The threshold was most sensitive to changes in RyRs, SERCA, and the diffusion coefficient for Ca²⁺ between the dyadic subspace and the cytosol, with an overall prevalence toward SERCA in most models; there was no significant difference (<1%) regarding the sensitivities between changes in the conductance of RyR or its open probability in all models (not shown). All models indicated that an increase in SERCA or the diffusion rate would lead to an increase in threshold, and most models showed that an increase in RyRs would decrease the threshold, making the system more likely to show CaOSS and DADs [exceptions were the ten Tusscher06 (not shown) and Iribe06 models, but this might have been due to computational accuracies].

Most models showed no substantial changes in the threshold with respect to the Ca²⁺ buffer capacities (except for the Iribe06 model, where the threshold was most sensitive to the intracellular Ca²⁺ buffer) as well as to the exchange rate of NCX and Ca²⁺ transfer rate within the SR (not shown).

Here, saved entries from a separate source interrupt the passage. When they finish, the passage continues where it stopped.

-- pv_equiv track=rewrite | github.com/inassatus/wsu | 2018 Fall/cs355/HW3.py | addDictN
-- ===== SOURCE A (Python) =====
-- def addDict(d):
-- 	newdict={};
-- 	for course in d:
-- 		for day in d[course]:
-- 			if day in newdict:
-- 				newdict[day]+=d[course][day]
-- 			else:
-- 				newdict[day]=d[course][day]
-- 	return newdict
--
-- def addDictN(L):
-- 	newdict={}
-- 	for dic in L:
-- 		added = addDict(dic)
-- 		for day in added:
-- 			if day in newdict:
-- 				newdict[day] += added[day]
-- 			else:
-- 				newdict[day] = added[day]
-- 	return newdict
-- ===== SOURCE B (Python) =====
-- def addDictN(L):
--     result = {}
--     for dic in L:
--         for course in dic:
--             for day in dic[course]:
--                 result[day] = result.get(day, 0) + dic[course][day]
--     return result
-- ===== Notes on version B (the rewrite author's own statement) =====
-- stated objective: simpler
-- what changed: B is one flat accumulation over all nested entries into a single result dict (result[day] = result.get(day,0) + v), eliminating A's per-dict subtotal dictionaries and the separate merge pass.
import Mathlib
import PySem

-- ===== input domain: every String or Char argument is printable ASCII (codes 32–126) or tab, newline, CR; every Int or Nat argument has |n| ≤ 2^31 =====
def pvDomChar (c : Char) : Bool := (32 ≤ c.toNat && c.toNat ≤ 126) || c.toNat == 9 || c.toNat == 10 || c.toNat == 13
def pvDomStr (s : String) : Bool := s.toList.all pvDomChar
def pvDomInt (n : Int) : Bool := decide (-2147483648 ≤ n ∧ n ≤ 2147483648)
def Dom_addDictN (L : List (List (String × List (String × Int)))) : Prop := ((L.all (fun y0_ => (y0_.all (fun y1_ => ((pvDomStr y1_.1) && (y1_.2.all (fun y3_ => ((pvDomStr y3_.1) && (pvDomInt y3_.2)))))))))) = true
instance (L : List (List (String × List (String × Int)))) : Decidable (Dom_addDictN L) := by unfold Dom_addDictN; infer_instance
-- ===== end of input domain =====

-- B replaces A's two-phase (per-dict subtotal dict, then merge) by one flat accumulation
-- into a single dict; same return value, no speed claim (objective: simpler).
-- ===== PORT A =====
-- the shared loop body 'if day in nd: nd[day] += v else: nd[day] = v' of addDict and addDictN
def pvStepA (nd : PySem.Dict String Int) (p : String × Int) : PySem.Dict String Int :=
  if nd.contains p.1 then nd.insert p.1 (nd.getD p.1 0 + p.2) else nd.insert p.1 p.2

-- helper addDict of A: per-dict subtotal
def addDict_helper (d : List (String × List (String × Int))) : PySem.Dict String Int :=
  d.foldl (fun nd cd => cd.2.foldl pvStepA nd) PySem.Dict.empty

def addDictN (L : List (List (String × List (String × Int)))) : List (String × Int) :=
  (L.foldl (fun nd dic => (addDict_helper dic).items.foldl pvStepA nd) PySem.Dict.empty).items

-- ===== PORT B =====
-- B's loop body 'result[day] = result.get(day, 0) + v'
def pvStepB (nd : PySem.Dict String Int) (p : String × Int) : PySem.Dict String Int :=
  nd.insert p.1 (nd.getD p.1 0 + p.2)

def addDictN_alt (L : List (List (String × List (String × Int)))) : List (String × Int) :=
  (L.foldl (fun res dic => dic.foldl (fun res cd => cd.2.foldl pvStepB res) res) PySem.Dict.empty).items

-- ===== PRECONDITION & SPEC =====
def Spec_addDictN (L : List (List (String × List (String × Int)))) (out : List (String × Int)) : Prop := out = addDictN_alt L
instance (L : List (List (String × List (String × Int)))) (out : List (String × Int)) : Decidable (Spec_addDictN L out) := by unfold Spec_addDictN; infer_instance

-- ===== CLAIM (what is proved, stated in full; the proofs are below) =====
def Claim_equal_addDictN : Prop := ∀ (L : List (List (String × List (String × Int)))), Dom_addDictN L → Spec_addDictN L (addDictN L)

-- ===== LEMMAS AND PROOFS =====

theorem stepA_eq_stepB : pvStepA = pvStepB := by
  funext nd p
  unfold pvStepA pvStepB
  by_cases h : nd.contains p.1 = true
  · simp [h]
  · rw [if_neg h, PySem.Dict.getD_of_not_contains nd 0 (by simpa using h), Int.zero_add]

-- nested per-dict fold = fold over the flattened day lists
theorem foldl_flat (dic : List (String × List (String × Int))) (nd : PySem.Dict String Int) :
    dic.foldl (fun nd cd => cd.2.foldl pvStepB nd) nd
      = (dic.flatMap (fun cd => cd.2)).foldl pvStepB nd := by
  induction dic generalizing nd with
  | nil => rfl
  | cons cd t ih => simp [List.flatMap_cons, List.foldl_append, ih]

theorem contains_stepB (d : PySem.Dict String Int) (p : String × Int) (k : String)
    (h : d.contains k = true) : (pvStepB d p).contains k = true := by
  unfold pvStepB
  simp [PySem.Dict.contains_insert, h]

-- inserts at distinct keys commute when the first key is already present
theorem insert_comm_of_contains (d : PySem.Dict String Int) (k k' : String) (a b : Int)
    (hne : k ≠ k') (hk : d.contains k = true) :
    (d.insert k a).insert k' b = (d.insert k' b).insert k a := by
  apply PySem.Dict.ext
  by_cases hk' : d.contains k' = true
  · have h1 : (d.insert k a).contains k' = true := by
      simp [PySem.Dict.contains_insert, hk']
    have h2 : (d.insert k' b).contains k = true := by
      simp [PySem.Dict.contains_insert, hk]
    rw [PySem.Dict.items_insert_of_contains (d.insert k a) b h1,
        PySem.Dict.items_insert_of_contains d a hk,
        PySem.Dict.items_insert_of_contains (d.insert k' b) a h2,
        PySem.Dict.items_insert_of_contains d b hk']
    simp only [List.map_map]
    apply List.map_congr_left
    intro p _
    simp only [Function.comp_apply]
    by_cases hpk : p.1 = k
    · simp [hpk, hne]
    · by_cases hpk' : p.1 = k'
      · rcases eq_or_ne k' k with h | h
        · exact absurd h.symm hne
        · simp [h, hpk']
      · simp [hpk, hpk']
  · have h1 : (d.insert k a).contains k' = false := by
      simp [PySem.Dict.contains_insert, Ne.symm hne, hk']
    have h2 : (d.insert k' b).contains k = true := by
      simp [PySem.Dict.contains_insert, hk]
    rw [PySem.Dict.items_insert_of_not_contains (d.insert k a) b h1,
        PySem.Dict.items_insert_of_contains d a hk,
        PySem.Dict.items_insert_of_contains (d.insert k' b) a h2,
        PySem.Dict.items_insert_of_not_contains d b (by simpa using hk')]
    simp [Ne.symm hne]

-- two B-steps at different keys commute, provided the first key is already present
theorem stepB_comm (d : PySem.Dict String Int) (k k' : String) (v v' : Int)
    (hne : k ≠ k') (hk : d.contains k = true) :
    pvStepB (pvStepB d (k, v)) (k', v') = pvStepB (pvStepB d (k', v')) (k, v) := by
  unfold pvStepB
  dsimp only
  simp only [PySem.Dict.getD_insert, if_neg hne, if_neg (Ne.symm hne)]
  exact insert_comm_of_contains d k k' (d.getD k 0 + v) (d.getD k' 0 + v') hne hk

-- pushing a B-step at key k past a fold over pairs avoiding k, when k is present
theorem stepB_push (b : List (String × Int)) (d : PySem.Dict String Int) (k : String) (v : Int)
    (hk : d.contains k = true) (hb : ∀ p ∈ b, p.1 ≠ k) :
    b.foldl pvStepB (pvStepB d (k, v)) = pvStepB (b.foldl pvStepB d) (k, v) := by
  induction b generalizing d with
  | nil => rfl
  | cons q t ih =>
      obtain ⟨a, b⟩ := q
      simp only [List.foldl_cons]
      rw [stepB_comm d k a v b (Ne.symm (hb (a, b) (by simp))) hk]
      exact ih (pvStepB d (a, b)) (contains_stepB d (a, b) k hk)
        (fun p hp => hb p (by simp [hp]))

-- combining two B-steps at the same key
theorem stepB_collapse (d : PySem.Dict String Int) (k : String) (w v : Int) :
    pvStepB (pvStepB d (k, w)) (k, v) = pvStepB d (k, w + v) := by
  unfold pvStepB
  rw [PySem.Dict.getD_insert_self, PySem.Dict.insert_insert_self, Int.add_assoc]

theorem stepB_mk_cons_ne (k1 k : String) (w v : Int) (t : List (String × Int)) (hne : k1 ≠ k) :
    pvStepB (PySem.Dict.mk ((k1, w) :: t)) (k, v)
      = PySem.Dict.mk ((k1, w) :: (pvStepB (PySem.Dict.mk t) (k, v)).items) := by
  have hcc : (PySem.Dict.mk ((k1, w) :: t)).contains k = (PySem.Dict.mk t).contains k := by
    simp [PySem.Dict.contains, hne]
  have hg : (PySem.Dict.mk ((k1, w) :: t)).getD k 0 = (PySem.Dict.mk t).getD k 0 := by
    simp [PySem.Dict.getD, PySem.Dict.get?, hne]
  unfold pvStepB
  rw [hg]
  apply PySem.Dict.ext
  cases hc : (PySem.Dict.mk t).contains k with
  | true =>
      rw [PySem.Dict.items_insert_of_contains _ _ (hcc.trans hc),
          PySem.Dict.items_insert_of_contains _ _ hc]
      simp [hne]
  | false =>
      rw [PySem.Dict.items_insert_of_not_contains _ _ (hcc.trans hc),
          PySem.Dict.items_insert_of_not_contains _ _ hc]
      simp

theorem stepB_mk_cons_self (k : String) (w v : Int) (t : List (String × Int))
    (hnt : ∀ p ∈ t, p.1 ≠ k) :
    pvStepB (PySem.Dict.mk ((k, w) :: t)) (k, v) = PySem.Dict.mk ((k, w + v) :: t) := by
  have hc : (PySem.Dict.mk ((k, w) :: t)).contains k = true := by
    simp [PySem.Dict.contains]
  have hg : (PySem.Dict.mk ((k, w) :: t)).getD k 0 = w := by
    simp [PySem.Dict.getD, PySem.Dict.get?]
  unfold pvStepB
  rw [hg]
  apply PySem.Dict.ext
  rw [PySem.Dict.items_insert_of_contains _ _ hc]
  simp only [List.map_cons, beq_self_eq_true]
  refine congrArg _ ?_
  refine (List.map_congr_left ?_).trans (List.map_id t)
  intro p hp
  simp [hnt p hp]

-- folding nd through the items of (step (mk l) (k,v)) = step after folding nd through l
theorem foldl_items_step (l : List (String × Int)) (nd : PySem.Dict String Int) (k : String) (v : Int)
    (hnd : (l.map (fun p => p.1)).Nodup) :
    (pvStepB (PySem.Dict.mk l) (k, v)).items.foldl pvStepB nd
      = pvStepB (l.foldl pvStepB nd) (k, v) := by
  induction l generalizing nd with
  | nil =>
      show (pvStepB (PySem.Dict.mk []) (k, v)).items.foldl pvStepB nd = pvStepB nd (k, v)
      simp [pvStepB, PySem.Dict.insert, PySem.Dict.contains, PySem.Dict.getD, PySem.Dict.get?]
  | cons q t ih =>
      obtain ⟨k1, w⟩ := q
      simp only [List.map_cons, List.nodup_cons, List.mem_map] at hnd
      obtain ⟨hk1, hnt⟩ := hnd
      by_cases hkk : k1 = k
      · subst hkk
        have hnt' : ∀ p ∈ t, p.1 ≠ k1 := fun p hp h => hk1 ⟨p, hp, h⟩
        rw [stepB_mk_cons_self k1 w v t hnt']
        show ((k1, w + v) :: t).foldl pvStepB nd = pvStepB (((k1, w) :: t).foldl pvStepB nd) (k1, v)
        simp only [List.foldl_cons]
        rw [← stepB_collapse nd k1 w v]
        exact stepB_push t (pvStepB nd (k1, w)) k1 v
          (by simp [pvStepB, PySem.Dict.contains_insert_self]) hnt'
      · rw [stepB_mk_cons_ne k1 k w v t hkk]
        show ((k1, w) :: (pvStepB (PySem.Dict.mk t) (k, v)).items).foldl pvStepB nd
          = pvStepB (((k1, w) :: t).foldl pvStepB nd) (k, v)
        simp only [List.foldl_cons]
        exact ih (pvStepB nd (k1, w)) hnt

-- merging a subtotal dict into nd equals accumulating its source entries directly
theorem merge_eq_direct (xs : List (String × Int)) (d nd : PySem.Dict String Int)
    (hd : d.keys.Nodup) :
    (xs.foldl pvStepB d).items.foldl pvStepB nd = xs.foldl pvStepB (d.items.foldl pvStepB nd) := by
  induction xs generalizing d nd with
  | nil => rfl
  | cons p xs ih =>
      obtain ⟨k, v⟩ := p
      simp only [List.foldl_cons]
      rw [ih (pvStepB d (k, v)) nd (by
        unfold pvStepB; exact PySem.Dict.nodup_keys_insert d k (d.getD k 0 + v) hd)]
      have hmk : PySem.Dict.mk d.items = d := by cases d; rfl
      have hstep := foldl_items_step d.items nd k v (by simpa [PySem.Dict.keys] using hd)
      rw [hmk] at hstep
      rw [hstep]

-- ===== VERDICT (by name: the statement is the Claim_ definition above) =====
theorem addDictN_spec : Claim_equal_addDictN := by
  intro L _
  unfold Spec_addDictN addDictN addDictN_alt addDict_helper
  simp only [stepA_eq_stepB]
  refine congrArg PySem.Dict.items ?_
  have hfun : ∀ (nd : PySem.Dict String Int) (dic : List (String × List (String × Int))),
      (dic.foldl (fun nd cd => cd.2.foldl pvStepB nd) PySem.Dict.empty).items.foldl pvStepB nd
        = dic.foldl (fun res cd => cd.2.foldl pvStepB res) nd := by
    intro nd dic
    rw [foldl_flat dic PySem.Dict.empty, foldl_flat dic nd,
        merge_eq_direct _ PySem.Dict.empty nd (by simp [PySem.Dict.keys, PySem.Dict.empty])]
    rfl
  have : (fun (nd : PySem.Dict String Int) (dic : List (String × List (String × Int))) =>
        (dic.foldl (fun nd cd => cd.2.foldl pvStepB nd) PySem.Dict.empty).items.foldl pvStepB nd)
      = fun res dic => dic.foldl (fun res cd => cd.2.foldl pvStepB res) res :=
    funext fun nd => funext fun dic => hfun nd dic
  rw [this]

The overall range of sensitivities varied substantially: an increase in the SERCA pump rate by 1% in the Fink08 model would increase the (already very high) threshold by 15%, whereas the same change in the Pandit01 model would increase the threshold by only 0.062%. Considering this variability and the numerical stiffness of the problem, these numbers should be considered mainly qualitatively.

Relative Influence of Dyadic and SR Ca²⁺ on RyR Open Probability

We have shown before in the full and reduced models that the dependence of RyR gating on the dyadic subspace was necessary to initiate DADs, whereas the influence of Ca²⁺ in the SR acted as a modifier only in the mathematical models. However, this result did not reveal the relative influence of the two concentrations on the opening of the RyRs when both were present.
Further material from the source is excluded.